▶ _Required action_: From the entries below, output the line with "simp only [Function.comp]" and each following line up to and including the line with "intro bulbs _", exactly as written.
[Start of section]
-- pv_equiv track=rewrite | github.com/Dimaaap/Leetcode | Easy/3842.) Toggle Light Bulbs.py | toggle_light_bulbs
-- ===== SOURCE A (Python) =====
-- def toggle_light_bulbs(bulbs: list[int]) -> list[int]:
--     """
--     You are given an array bulbs of integers between 1 and 100.
--     There are 100 light bulbs numbered from 1 to 100. All of them are switched off initially.
--     For each element bulbs[i] in the array bulbs:
--         If the bulbs[i]th light bulb is currently off, switch it on.
--         Otherwise, switch it off.
--     Return the list of integers denoting the light bulbs that are on in the end, sorted in ascending order.
--     If no bulb is on, return an empty list.
--     """
--
--     on_bulbs = []
--
--     for bulb in bulbs:
--         if bulb not in on_bulbs:
--             on_bulbs.append(bulb)
--         else:
--             on_bulbs.remove(bulb)
--     return sorted(on_bulbs)
-- ===== SOURCE B (Python) =====
-- def toggle_light_bulbs(bulbs: list[int]) -> list[int]:
--     counts = {}
--     for b in bulbs:
--         counts[b] = counts.get(b, 0) + 1
--     return sorted([k for k, c in counts.items() if c % 2 == 1])
-- ===== Notes on version B (the rewrite author's own statement) =====
-- stated objective: faster
-- what changed: Replaces A's incremental membership toggling (a linear 'in'/remove scan of the on-list per element) with a one-pass frequency tally followed by a separate odd-count filter over the tally's keys.
import Mathlib
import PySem

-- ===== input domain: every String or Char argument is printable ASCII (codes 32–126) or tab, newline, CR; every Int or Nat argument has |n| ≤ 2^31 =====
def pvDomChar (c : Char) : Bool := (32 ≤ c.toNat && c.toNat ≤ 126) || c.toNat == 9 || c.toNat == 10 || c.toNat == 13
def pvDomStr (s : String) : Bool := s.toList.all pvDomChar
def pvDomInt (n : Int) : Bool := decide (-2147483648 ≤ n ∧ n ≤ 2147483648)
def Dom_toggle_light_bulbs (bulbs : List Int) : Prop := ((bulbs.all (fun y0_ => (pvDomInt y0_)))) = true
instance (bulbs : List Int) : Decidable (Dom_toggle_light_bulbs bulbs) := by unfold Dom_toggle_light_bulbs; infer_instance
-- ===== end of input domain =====

-- B replaces A's incremental membership-toggle loop by a frequency tally plus an odd-count filter (measurably faster on large inputs).


-- ===== PORT A =====
-- for bulb in bulbs: if bulb not in on_bulbs: on_bulbs.append(bulb) else: on_bulbs.remove(bulb); return sorted(on_bulbs)
def toggle_light_bulbs (bulbs : List Int) : List Int :=
  PySem.List.sorted
    (bulbs.foldl (fun on_bulbs bulb =>
      if bulb ∉ on_bulbs then on_bulbs ++ [bulb]
      else (PySem.List.remove? on_bulbs bulb).getD on_bulbs) [])
    (fun x => x) false

-- ===== PORT B =====
-- counts[b] = counts.get(b, 0) + 1 per element; then sorted([k for k, c in counts.items() if c % 2 == 1])
def toggle_light_bulbs_alt (bulbs : List Int) : List Int :=
  PySem.List.sorted
    (((bulbs.foldl (fun d b => d.insert b (d.getD b 0 + 1)) PySem.Dict.empty).items.filter
        (fun p => PySem.Int.mod p.2 2 == 1)).map (·.1))
    (fun x => x) false

-- ===== PRECONDITION & SPEC =====
def Spec_toggle_light_bulbs (bulbs : List Int) (out : List Int) : Prop := out = toggle_light_bulbs_alt bulbs
instance (bulbs : List Int) (out : List Int) : Decidable (Spec_toggle_light_bulbs bulbs out) := by unfold Spec_toggle_light_bulbs; infer_instance

-- ===== CLAIM (what is proved, stated in full; the proofs are below) =====
def Claim_equal_toggle_light_bulbs : Prop := ∀ (bulbs : List Int), Dom_toggle_light_bulbs bulbs → Spec_toggle_light_bulbs bulbs (toggle_light_bulbs bulbs)

-- ===== LEMMAS AND PROOFS =====

-- Invariant of A's toggle loop: the running list stays duplicate-free and x ends up
-- in it iff its membership in the start list disagrees with the parity of its count.
lemma toggle_fold_inv (bulbs : List Int) (l : List Int) (hnd : l.Nodup) :
    (bulbs.foldl (fun on_bulbs bulb =>
      if bulb ∉ on_bulbs then on_bulbs ++ [bulb]
      else (PySem.List.remove? on_bulbs bulb).getD on_bulbs) l).Nodup ∧
    ∀ x, x ∈ (bulbs.foldl (fun on_bulbs bulb =>
      if bulb ∉ on_bulbs then on_bulbs ++ [bulb]
      else (PySem.List.remove? on_bulbs bulb).getD on_bulbs) l) ↔
      ((x ∈ l) ↔ Even (bulbs.count x)) := by
  induction bulbs generalizing l with
  | nil => exact ⟨hnd, fun x => by simp⟩
  | cons b bs ih =>
    by_cases hb : b ∈ l
    · have hrem : (PySem.List.remove? l b).getD l = l.erase b := by
        rw [PySem.List.remove?_eq_some_erase l b hb]; rfl
      simp only [List.foldl_cons, hb, not_true_eq_false, if_false, hrem]
      obtain ⟨h1, h2⟩ := ih (l.erase b) (hnd.erase b)
      refine ⟨h1, fun x => ?_⟩
      rw [h2 x, hnd.mem_erase_iff]
      by_cases hxb : x = b
      · subst hxb
        simp [hb, List.count_cons_self, Nat.even_add_one]
      · simp [(Ne.symm hxb : b ≠ x), hxb]
    · simp only [List.foldl_cons, hb, not_false_eq_true, if_true]
      obtain ⟨h1, h2⟩ := ih (l ++ [b])
        (hnd.append (List.nodup_singleton b) (by simpa [List.disjoint_singleton] using hb))
      refine ⟨h1, fun x => ?_⟩
      rw [h2 x]
      by_cases hxb : x = b
      · subst hxb
        simp [hb, List.count_cons_self, Nat.even_add_one]
      · simp [(Ne.symm hxb : b ≠ x), hxb]

-- B's inner list is exactly the distinct elements of bulbs whose count is odd.
lemma alt_inner_eq (bulbs : List Int) :
    (((bulbs.foldl (fun d b => d.insert b (d.getD b 0 + 1)) PySem.Dict.empty).items.filter
        (fun p => PySem.Int.mod p.2 2 == 1)).map (·.1)) =
      (PySem.Set.ofList bulbs).filter (fun k => decide (Odd (bulbs.count k))) := by
  rw [PySem.Dict.foldl_insert_getD_add_one_eq_counter, PySem.Dict.items_counter,
      List.filter_map, List.map_map]
  have hpred : ((fun p : Int × Int => PySem.Int.mod p.2 2 == 1) ∘ fun k => (k, (bulbs.count k : Int))) =
      fun k => decide (Odd (bulbs.count k)) := by
    funext k
    simp only [Function.comp]
    have hm : PySem.Int.mod ((bulbs.count k : Nat) : Int) ((2 : Nat) : Int) = (((bulbs.count k) % 2 : Nat) : Int) :=
      PySem.Int.mod_natCast _ _
    rw [show ((2:Nat):Int) = (2:Int) by norm_num] at hm
    rw [hm]
    rcases Nat.even_or_odd (bulbs.count k) with h | h
    · simp [Nat.even_iff.mp h, Nat.not_odd_iff_even.mpr h]
    · simp [Nat.odd_iff.mp h, h]
  rw [hpred, show ((fun x : Int × Int => x.1) ∘ fun k => (k, (bulbs.count k : Int))) = (fun k => k) from rfl,
      List.map_id_fun']
  rfl

-- ===== VERDICT (by name: the statement is the Claim_ definition above) =====
theorem toggle_light_bulbs_spec : Claim_equal_toggle_light_bulbs := by
  intro bulbs _
  unfold Spec_toggle_light_bulbs toggle_light_bulbs toggle_light_bulbs_alt
  rw [alt_inner_eq]
  obtain ⟨hnd, hmem⟩ := toggle_fold_inv bulbs [] List.nodup_nil
  apply PySem.List.sorted_eq_sorted_of_perm _ _ _ (fun a b h => h)
  rw [List.perm_ext_iff_of_nodup hnd ((PySem.Set.nodup_ofList bulbs).filter _)]
  intro x
  rw [hmem x, List.mem_filter, PySem.Set.mem_ofList]
  constructor
  · intro h
    have hodd : Odd (bulbs.count x) := by
      rcases Nat.even_or_odd (bulbs.count x) with he | ho
      · exact absurd (h.mpr he) (by simp)
      · exact ho
    exact ⟨List.count_pos_iff.mp hodd.pos, by simpa using hodd⟩
  · intro ⟨_, ho⟩
    simp only [decide_eq_true_eq] at ho
    simp [Nat.not_even_iff_odd.mpr ho]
[End of section]
▶ _Solution for this problem_:
    simp only [Function.comp]
    have hm : PySem.Int.mod ((bulbs.count k : Nat) : Int) ((2 : Nat) : Int) = (((bulbs.count k) % 2 : Nat) : Int) :=
      PySem.Int.mod_natCast _ _
    rw [show ((2:Nat):Int) = (2:Int) by norm_num] at hm
    rw [hm]
    rcases Nat.even_or_odd (bulbs.count k) with h | h
    · simp [Nat.even_iff.mp h, Nat.not_odd_iff_even.mpr h]
    · simp [Nat.odd_iff.mp h, h]
  rw [hpred, show ((fun x : Int × Int => x.1) ∘ fun k => (k, (bulbs.count k : Int))) = (fun k => k) from rfl,
      List.map_id_fun']
  rfl

-- ===== VERDICT (by name: the statement is the Claim_ definition above) =====
theorem toggle_light_bulbs_spec : Claim_equal_toggle_light_bulbs := by
  intro bulbs _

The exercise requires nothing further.